What do you know about your opponent's physical and mental state? How will that impact the way you approach this? Are you prepared to take advantage of his or her disadvantaged condition?
Alcohol and Substance Abuse
As with mental health issues, denial could be a factor when alcohol and drugs are involved. Your ability to make rational decisions is likely to be impaired. You may not even be aware of your condition even if it is obvious to others.
Even when none of the above factors are present the scales of justice can still be tipped against you. Say you are the spouse of a business tycoon and your role was limited to social events. More than likely you would be at a disadvantage in the event you would have to separate and divide the business assets. You would need professional help with substantial subject matter experience.

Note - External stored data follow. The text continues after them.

-- ---- phase 2: the simulation between A's temp array and B's free list ----
theorem sim (grid : List (List Int)) (n : Nat)
    (hrow : ∀ i, i < n → n ≤ (grid.getD i []).length) :
    ∀ (is : List Nat) (temp free perm : List Int),
      (∀ i ∈ is, i < n) → temp.length = n → perm.length = n →
      free = (((List.range n).filter (fun k => decide (temp.getD k 0 = -1))).map Int.ofNat) →
      (∀ k, k < n → temp.getD k 0 ≠ -1 → perm.getD k 0 = temp.getD k 0) →
      (pvA_loop grid n is temp = none → pvB_loop grid n is free perm = none) ∧
      (∀ t', pvA_loop grid n is temp = some t' →
        ∃ p', pvB_loop grid n is free perm = some p' ∧ t'.length = n ∧ p'.length = n ∧
          (∀ k, k < n → t'.getD k 0 ≠ -1 → p'.getD k 0 = t'.getD k 0) ∧
          ((List.range n).filter (fun k => decide (t'.getD k 0 = -1))).length + is.length =
            ((List.range n).filter (fun k => decide (temp.getD k 0 = -1))).length) := by
  intro is
  induction is with
  | nil =>
    intro temp free perm _ hlt hlp hfree hagree
    constructor
    · intro h; simp [pvA_loop] at h
    · intro t' ht'
      rw [pvA_loop] at ht'
      obtain rfl : temp = t' := by injection ht'
      exact ⟨perm, by rw [pvB_loop], hlt, hlp, hagree, by simp⟩
  | cons i rest ih =>
    intro temp free perm hmem hlt hlp hfree hagree
    have hi : i < n := hmem i (by simp)
    have hrl : n ≤ (grid.getD i []).length := hrow i hi
    -- names for the quantities both loops compute
    generalize hc : pvA_count (grid.getD i []) n = c at *
    have hcB : pvB_count (((grid.getD i []).take n).reverse) = c := by
      rw [← hc]; exact (pvA_count_eq _ n hrl).symm
    have hcle : c ≤ n := by rw [← hc]; exact pvA_count_le _ n
    generalize hvalue : (if ((n : Int) - 1 - (c : Int)) < 0 then 0
      else ((n : Int) - 1 - (c : Int)).toNat) = value
    have hvn : value < n := by
      rw [← hvalue]
      by_cases h : ((n : Int) - 1 - (c : Int)) < 0 <;> simp [h] <;> omega
    have hlo : (if ((n : Int) - 1 - (c : Int)) < 0 then (0 : Int)
        else ((n : Int) - 1 - (c : Int))) = (value : Int) := by
      rw [← hvalue]
      by_cases h : ((n : Int) - 1 - (c : Int)) < 0 <;> simp [h] <;> omega
    have hvc1 : c < n → value = n - 1 - c := by
      intro h; rw [← hvalue, if_neg (by omega)]; omega
    have hvc2 : c = n → value = 0 := by
      intro h; rw [← hvalue, if_pos (by omega)]
    -- unfold one step of each loop
    have hAstep : pvA_loop grid n (i :: rest) temp =
        (if temp.getD value 0 ≠ -1 then
          match pvA_find temp (n - c) n with
          | none => none
          | some k => pvA_loop grid n rest (temp.set k (i : Int))
         else pvA_loop grid n rest (temp.set value (i : Int))) := by
      rw [pvA_loop, hc, hvalue]
    have hBstep : pvB_loop grid n (i :: rest) free perm =
        (match free.find? (fun f => decide ((value : Int) ≤ f)) with
         | none => none
         | some slot => pvB_loop grid n rest (free.erase slot) (perm.set slot.toNat (i : Int))) := by
      rw [pvB_loop, hcB, hlo]
    -- B's search over the free list is A's search over the -1 slots of temp
    have hmap : free.find? (fun f => decide ((value : Int) ≤ f)) =
        (((List.range n).filter (fun k => decide (temp.getD k 0 = -1))).find?
          (fun k => decide (value ≤ k))).map Int.ofNat := by
      rw [hfree, List.find?_map]
      congr 1
      apply find?_congr
      intro x _
      simp [Function.comp]
    -- the one advancing step, shared by both branches
    have step : ∀ k, k < n → (decide (temp.getD k 0 = -1)) = true →
        (pvA_loop grid n rest (temp.set k (i : Int)) = none →
          pvB_loop grid n rest (free.erase (Int.ofNat k)) (perm.set k (i : Int)) = none) ∧
        (∀ t', pvA_loop grid n rest (temp.set k (i : Int)) = some t' →
          ∃ p', pvB_loop grid n rest (free.erase (Int.ofNat k)) (perm.set k (i : Int)) = some p' ∧
            t'.length = n ∧ p'.length = n ∧
            (∀ x, x < n → t'.getD x 0 ≠ -1 → p'.getD x 0 = t'.getD x 0) ∧
            ((List.range n).filter (fun x => decide (t'.getD x 0 = -1))).length + (i :: rest).length =
              ((List.range n).filter (fun x => decide (temp.getD x 0 = -1))).length) := by
      intro k hk hPk
      have hgetset : ∀ x, (temp.set k (i : Int)).getD x 0 =
          if x = k then (i : Int) else temp.getD x 0 := by
        intro x
        rw [List.getD_eq_getElem?_getD, List.getElem?_set]
        by_cases hx : x = k
        · simp [hx, hlt ▸ hk]
        · simp [Ne.symm hx, hx, List.getD_eq_getElem?_getD]
      have hpermset : ∀ x, (perm.set k (i : Int)).getD x 0 =
          if x = k then (i : Int) else perm.getD x 0 := by
        intro x
        rw [List.getD_eq_getElem?_getD, List.getElem?_set]
        by_cases hx : x = k
        · simp [hx, hlp ▸ hk]
        · simp [Ne.symm hx, hx, List.getD_eq_getElem?_getD]
      have hfree' : free.erase (Int.ofNat k) =
          (((List.range n).filter (fun x => decide ((temp.set k (i : Int)).getD x 0 = -1))).map
            Int.ofNat) := by
        rw [hfree, ← List.map_erase (fun a b h => Int.ofNat.inj h),
          filter_erase_nodup _ k hPk (List.range n) List.nodup_range]
        congr 1
        apply List.filter_congr
        intro x _
        rw [hgetset]
        by_cases hx : x = k
        · subst hx
          have hne : ¬((i : Int) = -1) := by omega
          simp [hne]
        · simp [hx]
      have hagree' : ∀ x, x < n → (temp.set k (i : Int)).getD x 0 ≠ -1 →
          (perm.set k (i : Int)).getD x 0 = (temp.set k (i : Int)).getD x 0 := by
        intro x hxn hne
        rw [hgetset] at hne ⊢
        rw [hpermset]
        by_cases hx : x = k
        · simp [hx]
        · simp only [if_neg hx] at hne ⊢
          exact hagree x hxn hne
      have hF'len : ((List.range n).filter
            (fun x => decide ((temp.set k (i : Int)).getD x 0 = -1))).length + 1 =
          ((List.range n).filter (fun x => decide (temp.getD x 0 = -1))).length := by
        have hkmem : k ∈ (List.range n).filter (fun x => decide (temp.getD x 0 = -1)) :=
          List.mem_filter.2 ⟨List.mem_range.2 hk, hPk⟩
        have hmapinj : ((List.range n).filter
              (fun x => decide ((temp.set k (i : Int)).getD x 0 = -1))).map Int.ofNat =
            (((List.range n).filter (fun x => decide (temp.getD x 0 = -1))).map Int.ofNat).erase
              (Int.ofNat k) := by
          rw [← hfree, ← hfree']
        have hlen2 := congrArg List.length hmapinj
        rw [List.length_erase_of_mem (List.mem_map_of_mem hkmem), List.length_map,
          List.length_map] at hlen2
        have hpos := List.length_pos_of_mem hkmem
        omega
      obtain ⟨ihnone, ihsome⟩ := ih (temp.set k (i : Int)) (free.erase (Int.ofNat k))
        (perm.set k (i : Int)) (fun j hj => hmem j (by simp [hj])) (by simp [hlt])
        (by simp [hlp]) hfree' hagree'
      refine ⟨ihnone, ?_⟩
      intro t' ht'
      obtain ⟨p', hp', hl1, hl2, hag, hlen⟩ := ihsome t' ht'
      exact ⟨p', hp', hl1, hl2, hag, by simp only [List.length_cons]; omega⟩
    by_cases hA : temp.getD value 0 = -1
    · -- A assigns slot 'value' directly; B's first free slot ≥ value is 'value' itself
      have hBfind : ((List.range n).filter (fun k => decide (temp.getD k 0 = -1))).find?
          (fun k => decide (value ≤ k)) = some value := by
        rw [find?_filter_range _ value n (le_of_lt hvn),
          show n - value = (n - value - 1) + 1 by omega, List.range'_succ,
          List.filter_cons_of_pos (by simpa using hA)]
        rfl
      rw [hAstep, hBstep, if_neg (by simpa using hA), hmap, hBfind]
      simpa using step value hvn (by simpa using hA)
    · -- A scans from n - c; B's search coincides with it
      have hs : ((List.range n).filter (fun k => decide (temp.getD k 0 = -1))).find?
          (fun k => decide (value ≤ k)) = pvA_find temp (n - c) n := by
        rw [pvA_find_eq_head, ← find?_filter_range _ (n - c) n (by omega)]
        apply find?_congr
        intro x hx
        have hxF := List.mem_filter.1 hx
        have hxne : x ≠ value := by
          intro h; exact hA (by simpa [h] using hxF.2)
        simp only [decide_eq_decide]
        by_cases hcn : c < n
        · have := hvc1 hcn; omega
        · have := hvc2 (by omega); omega
      rw [hAstep, hBstep, if_pos hA, hmap, hs]
      cases hAfind : pvA_find temp (n - c) n with
      | none => simp
      | some k =>
        have hkprop : k ∈ (List.range n).filter (fun x => decide (temp.getD x 0 = -1)) :=
          List.mem_of_find?_eq_some (by rw [hs, hAfind])
        have hkF := List.mem_filter.1 hkprop
        have hkn : k < n := List.mem_range.1 hkF.1
        simpa using step k hkn hkF.2
-- pv_equiv track=rewrite | github.com/jane-kim-279/algorithm | 프로그래머스_문풀전략/3단원/68645.py | solution
-- ===== SOURCE A (Python) =====
-- def solution(n):
--     dx = [0, 1, -1]
--     dy = [1, 0, -1]
--     triangle = [[0] * i for i in range(1, n + 1)]
--     x = y = angle = 0
--     cnt = 1
--     size = (n + 1) * n // 2
--
--     while cnt <= size:
--         triangle[y][x] = cnt
--         ny = y + dy[angle]
--         nx = x + dx[angle]
--         cnt += 1
--
--         if 0 <= ny < n and 0 <= nx <= ny and triangle[ny][nx] == 0:
--             y, x = ny, nx
--         else:
--             angle = (angle + 1) % 3
--             y += dy[angle]
--             x += dx[angle]
--
--     return [i for j in triangle for i in j]
-- ===== SOURCE B (Python) =====
-- def solution(n):
--     triangle = [[0] * i for i in range(1, n + 1)]
--     y = x = 0
--     cnt = 1
--     m = n
--     while m > 0:
--         for t in range(m):          # run down the left edge of the sub-triangle
--             triangle[y + t][x] = cnt + t
--         cnt += m
--         for t in range(m - 1):      # run right along its bottom row
--             triangle[y + m - 1][x + 1 + t] = cnt + t
--         cnt += max(m - 1, 0)
--         for t in range(m - 2):      # run up-left along its hypotenuse
--             triangle[y + m - 2 - t][x + m - 2 - t] = cnt + t
--         cnt += max(m - 2, 0)
--         y += 2
--         x += 1
--         m -= 3
--     return [i for j in triangle for i in j]
-- ===== Notes on version B (the rewrite author's own statement) =====
-- stated objective: faster
-- what changed: Replaces A's cell-by-cell walk with direction vectors and a boundary/zero-sentinel probe deciding every turn by precomputed straight runs of lengths m, m-1, m-2 per triangular shell, written with pure index arithmetic and recursing into the inner sub-triangle; no triangle reads at all.
-- outside the precondition, e.g. on solution(-2): A raises IndexError, B returns []
import Mathlib
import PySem
-- pv_equiv track=rewrite | github.com/jlnn4171/projects | python/bioinformatics/addGaps.py | insertAllGaps
-- ===== SOURCE A (Python) =====
-- def insertOneGap(strng):
--     alignments = []
--     for i in range(len(strng)):
--         newStrng = strng[0:i] + '-' + strng[i:len(strng)]
--         alignments = alignments + [newStrng]
--     alignments = alignments + [strng + '-']
--     return alignments
--
-- def Union(list1, list2):
--     for a in list2:
--         if a not in list1:
--             list1 = list1 + [a]
--     return list1
--
-- def insertAllGaps(strng, gaps):
--     # List of alignments starts with the initial string
--     alignments = [strng]
--
--     # Loop to insert one gap at a time
--     for i in range(gaps):
--
--         # Initialize list of new alignments with i gaps in the string
--         newAlignments = []
--
--         # For every string in the list of alignments
--         for st in alignments:
--             # Insert one gap in each alignment in the list
--             al = insertOneGap(st)
--
--             # Add the new alignment to the list of new alignments being created
--             newAlignments = Union(newAlignments,al)
--
--         # The alignments list now becomes the new alignments list to now
--         # add another gap to each of the alignments in the new list
--         alignments = newAlignments
--     return alignments
-- ===== SOURCE B (Python) =====
-- def insertAllGaps(strng, gaps):
--     # Generate the alignments directly by recursion on the string instead of
--     # iterative one-gap expansion with Union dedup: an alignment of
--     # s with g gaps either starts with a gap (then the rest aligns s with g-1
--     # gaps) or starts with the first character of s (then the rest aligns
--     # s[1:] with g gaps).  This emits the alignments in exactly A's order;
--     # duplicates (possible only when strng itself contains '-') are removed
--     # once at the end, keeping first occurrences.
--     def gen(s, g):
--         if g == 0:
--             return [s]
--         if s == "":
--             return ['-' * g]
--         return ['-' + t for t in gen(s, g - 1)] + [s[0] + t for t in gen(s[1:], g)]
--     return list(dict.fromkeys(gen(strng, max(gaps, 0))))
-- ===== Notes on version B (the rewrite author's own statement) =====
-- stated objective: alternative
-- what changed: Replaces the per-gap breadth-first expansion with Union deduplication by a direct recursive generation of all alignments (gap-first vs character-first recursion on the string), emitting them in the same order, with a single ordered dedup pass at the end.
import Mathlib
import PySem

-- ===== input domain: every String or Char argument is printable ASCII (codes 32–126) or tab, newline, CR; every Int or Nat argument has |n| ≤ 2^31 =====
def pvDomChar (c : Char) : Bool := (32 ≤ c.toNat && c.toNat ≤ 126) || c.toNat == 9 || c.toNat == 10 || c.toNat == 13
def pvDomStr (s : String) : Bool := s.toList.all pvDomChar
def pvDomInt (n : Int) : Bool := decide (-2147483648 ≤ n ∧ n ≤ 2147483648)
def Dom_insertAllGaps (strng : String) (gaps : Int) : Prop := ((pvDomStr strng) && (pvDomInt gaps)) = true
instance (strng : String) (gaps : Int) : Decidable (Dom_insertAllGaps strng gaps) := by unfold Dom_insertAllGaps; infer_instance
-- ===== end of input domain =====

-- B replaces A's per-gap breadth-first expansion with Union dedup by a direct recursive
-- generation of the alignments in the same order, deduplicated once at the end (alternative algorithm).


-- ===== PORT A =====
-- Python '+' on str, ported by hand (exact: a Python str is its list of code points).
def pvCat (a b : String) : String := String.ofList (a.toList ++ b.toList)

def insertOneGap (strng : String) : List String :=
  ((PySem.List.pyRange 0 (PySem.Str.len strng) 1).foldl
      (fun alignments i =>
        alignments ++ [pvCat (pvCat (PySem.Str.slice strng (some 0) (some i)) "-")
                             (PySem.Str.slice strng (some i) (some (PySem.Str.len strng)))]) [])
    ++ [pvCat strng "-"]

def pvUnion (list1 list2 : List String) : List String :=
  list2.foldl (fun list1 a => if a ∈ list1 then list1 else list1 ++ [a]) list1

def insertAllGaps (strng : String) (gaps : Int) : List String :=
  (PySem.List.pyRange 0 gaps 1).foldl
    (fun alignments _i =>
      alignments.foldl (fun newAlignments st => pvUnion newAlignments (insertOneGap st)) [])
    [strng]

-- ===== PORT B =====
-- Source B's recursive gen, on the code-point list of the string ('-'+t, s[0]+t, s[1:] are
-- cons/head/tail of the list); '-'*g is List.replicate g '-'; max(gaps,0) is Int.toNat.
def pvGen : List Char → Nat → List (List Char)
  | s, 0 => [s]
  | [], g+1 => [List.replicate (g+1) '-']
  | c :: t, g+1 =>
      ((pvGen (c :: t) g).map (fun u => '-' :: u)) ++ ((pvGen t (g+1)).map (fun u => c :: u))
termination_by s g => (g, s.length)

-- list(dict.fromkeys(...)) is PySem.List.dedup (first occurrences, in order).
def insertAllGaps_alt (strng : String) (gaps : Int) : List String :=
  PySem.List.dedup ((pvGen strng.toList gaps.toNat).map String.ofList)

-- ===== PRECONDITION & SPEC =====
def Spec_insertAllGaps (strng : String) (gaps : Int) (out : List String) : Prop := out = insertAllGaps_alt strng gaps
instance (strng : String) (gaps : Int) (out : List String) : Decidable (Spec_insertAllGaps strng gaps out) := by unfold Spec_insertAllGaps; infer_instance

-- ===== CLAIM (what is proved, stated in full; the proofs are below) =====
def Claim_equal_insertAllGaps : Prop := ∀ (strng : String) (gaps : Int), Dom_insertAllGaps strng gaps → Spec_insertAllGaps strng gaps (insertAllGaps strng gaps)

-- ===== LEMMAS AND PROOFS =====

def pvGo {α : Type} [DecidableEq α] (S : List α) : List α → List α
  | [] => []
  | x :: xs => if x ∈ S then pvGo S xs else x :: pvGo (x :: S) xs

theorem pvGo_congr {α : Type} [DecidableEq α] :
    ∀ (l : List α) {S S' : List α}, (∀ y, y ∈ S ↔ y ∈ S') → pvGo S l = pvGo S' l := by
  intro l
  induction l with
  | nil => intro S S' h; simp [pvGo]
  | cons x xs ih =>
    intro S S' h
    simp only [pvGo]
    by_cases hx : x ∈ S
    · rw [if_pos hx, if_pos ((h x).mp hx)]; exact ih h
    · rw [if_neg hx, if_neg (fun c => hx ((h x).mpr c))]
      congr 1
      exact ih (by intro y; simp [h y])

theorem mem_pvGo {α : Type} [DecidableEq α] {x : α} :
    ∀ {l S : List α}, x ∈ pvGo S l ↔ x ∈ l ∧ x ∉ S := by
  intro l
  induction l with
  | nil => intro S; simp [pvGo]
  | cons y ys ih =>
    intro S
    simp only [pvGo]
    by_cases hy : y ∈ S
    · rw [if_pos hy, ih]
      constructor
      · rintro ⟨h1, h2⟩; exact ⟨List.mem_cons_of_mem _ h1, h2⟩
      · rintro ⟨h1, h2⟩
        rcases List.mem_cons.mp h1 with h | h
        · exact absurd (h ▸ hy) h2
        · exact ⟨h, h2⟩
    · rw [if_neg hy]
      simp only [List.mem_cons, ih]
      constructor
      · rintro (rfl | ⟨h1, h2⟩)
        · exact ⟨Or.inl rfl, hy⟩
        · exact ⟨Or.inr h1, fun c => h2 (Or.inr c)⟩
      · rintro ⟨rfl | h1, h2⟩
        · exact Or.inl rfl
        · by_cases hxy : x = y
          · exact Or.inl hxy
          · exact Or.inr ⟨h1, by simp [hxy, h2]⟩

theorem pvGo_append {α : Type} [DecidableEq α] :
    ∀ (a S b : List α), pvGo S (a ++ b) = pvGo S a ++ pvGo (a ++ S) b := by
  intro a
  induction a with
  | nil => intro S b; simp [pvGo]
  | cons x xs ih =>
    intro S b
    simp only [List.cons_append, pvGo]
    by_cases hx : x ∈ S
    · rw [if_pos hx, if_pos hx, ih]
      congr 1
      exact pvGo_congr b (by intro y; simp [List.mem_cons]; intro h; subst h; simp [hx])
    · rw [if_neg hx, if_neg hx, ih]
      simp only [List.cons_append]
      congr 2
      exact pvGo_congr b (by intro y; simp [List.mem_cons]; tauto)

theorem pvGo_filter {α : Type} [DecidableEq α] :
    ∀ (l S T : List α), (∀ x ∈ T, x ∈ S) →
      pvGo S l = (pvGo T l).filter (fun y => decide (y ∉ S)) := by
  intro l
  induction l with
  | nil => intro S T h; simp [pvGo]
  | cons x xs ih =>
    intro S T h
    simp only [pvGo]
    by_cases hT : x ∈ T
    · rw [if_pos hT, if_pos (h x hT)]
      exact ih S T h
    · rw [if_neg hT]
      by_cases hS : x ∈ S
      · rw [if_pos hS]
        simp only [List.filter_cons, decide_eq_true_eq]
        rw [if_neg (by simp [hS])]
        exact ih S (x :: T) (by intro y hy; rcases List.mem_cons.mp hy with rfl | hy; exact hS; exact h y hy)
      · rw [if_neg hS]
        simp only [List.filter_cons, decide_eq_true_eq]
        rw [if_pos (by simp [hS])]
        congr 1
        rw [ih (x :: S) (x :: T) (by intro y hy; rcases List.mem_cons.mp hy with rfl | hy; exact List.mem_cons_self; exact List.mem_cons_of_mem _ (h y hy))]
        apply List.filter_congr
        intro y hy
        have : y ∉ (x :: T) := (mem_pvGo.mp hy).2
        have hyx : y ≠ x := fun c => this (c ▸ List.mem_cons_self)
        simp [List.mem_cons, hyx]

theorem pvGo_eq_filter {α : Type} [DecidableEq α] (l S : List α) :
    pvGo S l = (pvGo [] l).filter (fun y => decide (y ∉ S)) :=
  pvGo_filter l S [] (by simp)

theorem pvGo_nil_of_subset {α : Type} [DecidableEq α] :
    ∀ {l S : List α}, (∀ x ∈ l, x ∈ S) → pvGo S l = [] := by
  intro l
  induction l with
  | nil => intro S _; simp [pvGo]
  | cons x xs ih =>
    intro S h
    simp only [pvGo]
    rw [if_pos (h x List.mem_cons_self)]
    exact ih (fun y hy => h y (List.mem_cons_of_mem _ hy))

theorem pvGo_map {α β : Type} [DecidableEq α] [DecidableEq β] {f : α → β}
    (hf : Function.Injective f) :
    ∀ (l : List α) (S : List β) (S' : List α), (∀ x, f x ∈ S ↔ x ∈ S') →
      pvGo S (l.map f) = (pvGo S' l).map f := by
  intro l
  induction l with
  | nil => intro S S' h; simp [pvGo]
  | cons x xs ih =>
    intro S S' h
    simp only [List.map_cons, pvGo]
    by_cases hx : f x ∈ S
    · rw [if_pos hx, if_pos ((h x).mp hx)]
      exact ih S S' h
    · rw [if_neg hx, if_neg (fun c => hx ((h x).mpr c))]
      simp only [List.map_cons]
      congr 1
      apply ih
      intro y
      simp only [List.mem_cons]
      constructor
      · rintro (hc | hc)
        · exact Or.inl (hf hc)
        · exact Or.inr ((h y).mp hc)
      · rintro (rfl | hc)
        · exact Or.inl rfl
        · exact Or.inr ((h y).mpr hc)

theorem pvGo_cons_cons {α : Type} [DecidableEq α] (S l : List α) (x : α) :
    pvGo S (x :: x :: l) = pvGo S (x :: l) := by
  conv_lhs => rw [pvGo]
  by_cases hx : x ∈ S
  · rw [if_pos hx]
  · rw [if_neg hx]
    conv_lhs => rw [pvGo]
    rw [if_pos List.mem_cons_self]
    conv_rhs => rw [pvGo]
    rw [if_neg hx]

theorem pvGo_flatMap_cons {α β : Type} [DecidableEq β] {h : α → β} {f : α → List β} :
    ∀ (L : List α) (S : List β), (∀ u ∈ L, h u ∈ S ∨ ∃ r, f u = h u :: r) →
      pvGo S (L.flatMap (fun u => h u :: f u)) = pvGo S (L.flatMap f) := by
  intro L
  induction L with
  | nil => intro S _; simp [pvGo]
  | cons u L' ih =>
    intro S hyp
    simp only [List.flatMap_cons]
    rcases hyp u List.mem_cons_self with hS | ⟨r, hr⟩
    · show pvGo S (h u :: (f u ++ L'.flatMap _)) = _
      simp only [pvGo, if_pos hS]
      rw [pvGo_append, pvGo_append]
      congr 1
      exact ih (f u ++ S) (by
        intro v hv
        rcases hyp v (List.mem_cons_of_mem _ hv) with hc | hc
        · exact Or.inl (List.mem_append_right _ hc)
        · exact Or.inr hc)
    · have e1 : (h u :: f u) ++ L'.flatMap (fun u => h u :: f u)
              = h u :: h u :: (r ++ L'.flatMap (fun u => h u :: f u)) := by rw [hr]; simp
      have e2 : f u ++ L'.flatMap (fun u => h u :: f u)
              = h u :: (r ++ L'.flatMap (fun u => h u :: f u)) := by rw [hr]; simp
      calc pvGo S ((h u :: f u) ++ L'.flatMap (fun u => h u :: f u))
          = pvGo S (h u :: h u :: (r ++ L'.flatMap (fun u => h u :: f u))) := by rw [e1]
        _ = pvGo S (h u :: (r ++ L'.flatMap (fun u => h u :: f u))) := pvGo_cons_cons ..
        _ = pvGo S (f u ++ L'.flatMap (fun u => h u :: f u)) := by rw [e2]
        _ = pvGo S (f u) ++ pvGo (f u ++ S) (L'.flatMap (fun u => h u :: f u)) := pvGo_append ..
        _ = pvGo S (f u) ++ pvGo (f u ++ S) (L'.flatMap f) := by
              rw [ih (f u ++ S) (by
                intro v hv
                rcases hyp v (List.mem_cons_of_mem _ hv) with hc | hc
                · exact Or.inl (List.mem_append_right _ hc)
                · exact Or.inr hc)]
        _ = pvGo S (f u ++ L'.flatMap f) := (pvGo_append ..).symm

Courts aren't generally involved in creative conflict resolution with a goal of satisfying both parties. Their approach is more of a win-lose approach. If one wins, the other will necessarily be losing. How strong is your case? How predictable is the outcome? Yes, the courts have to rule according to the laws of your State, but often have significant discretion. Child custody cases, for example, are notoriously unpredictable.
When the outcome is uncertain, a negotiated solution is almost always better.
Speed: Direct negotiation may settle a case in minutes rather than years in court.
Formality: Courts have strict procedural rules. Any other method is far more informal.
Cost: The parties can almost always agree on some aspects of the disagreement and by-pass otherwise required discovery procedures. Saving time saves money.
Changing Circumstances: Negotiated solutions are easier to modify than litigated ones often simply because the relationship has not been completely destroyed in litigation.
Creativity: Litigated solutions may serve neither party. Negotiated solutions can be as creative as you can agree.
Privacy: Litigation is generally open to the public. All other methods can remain private.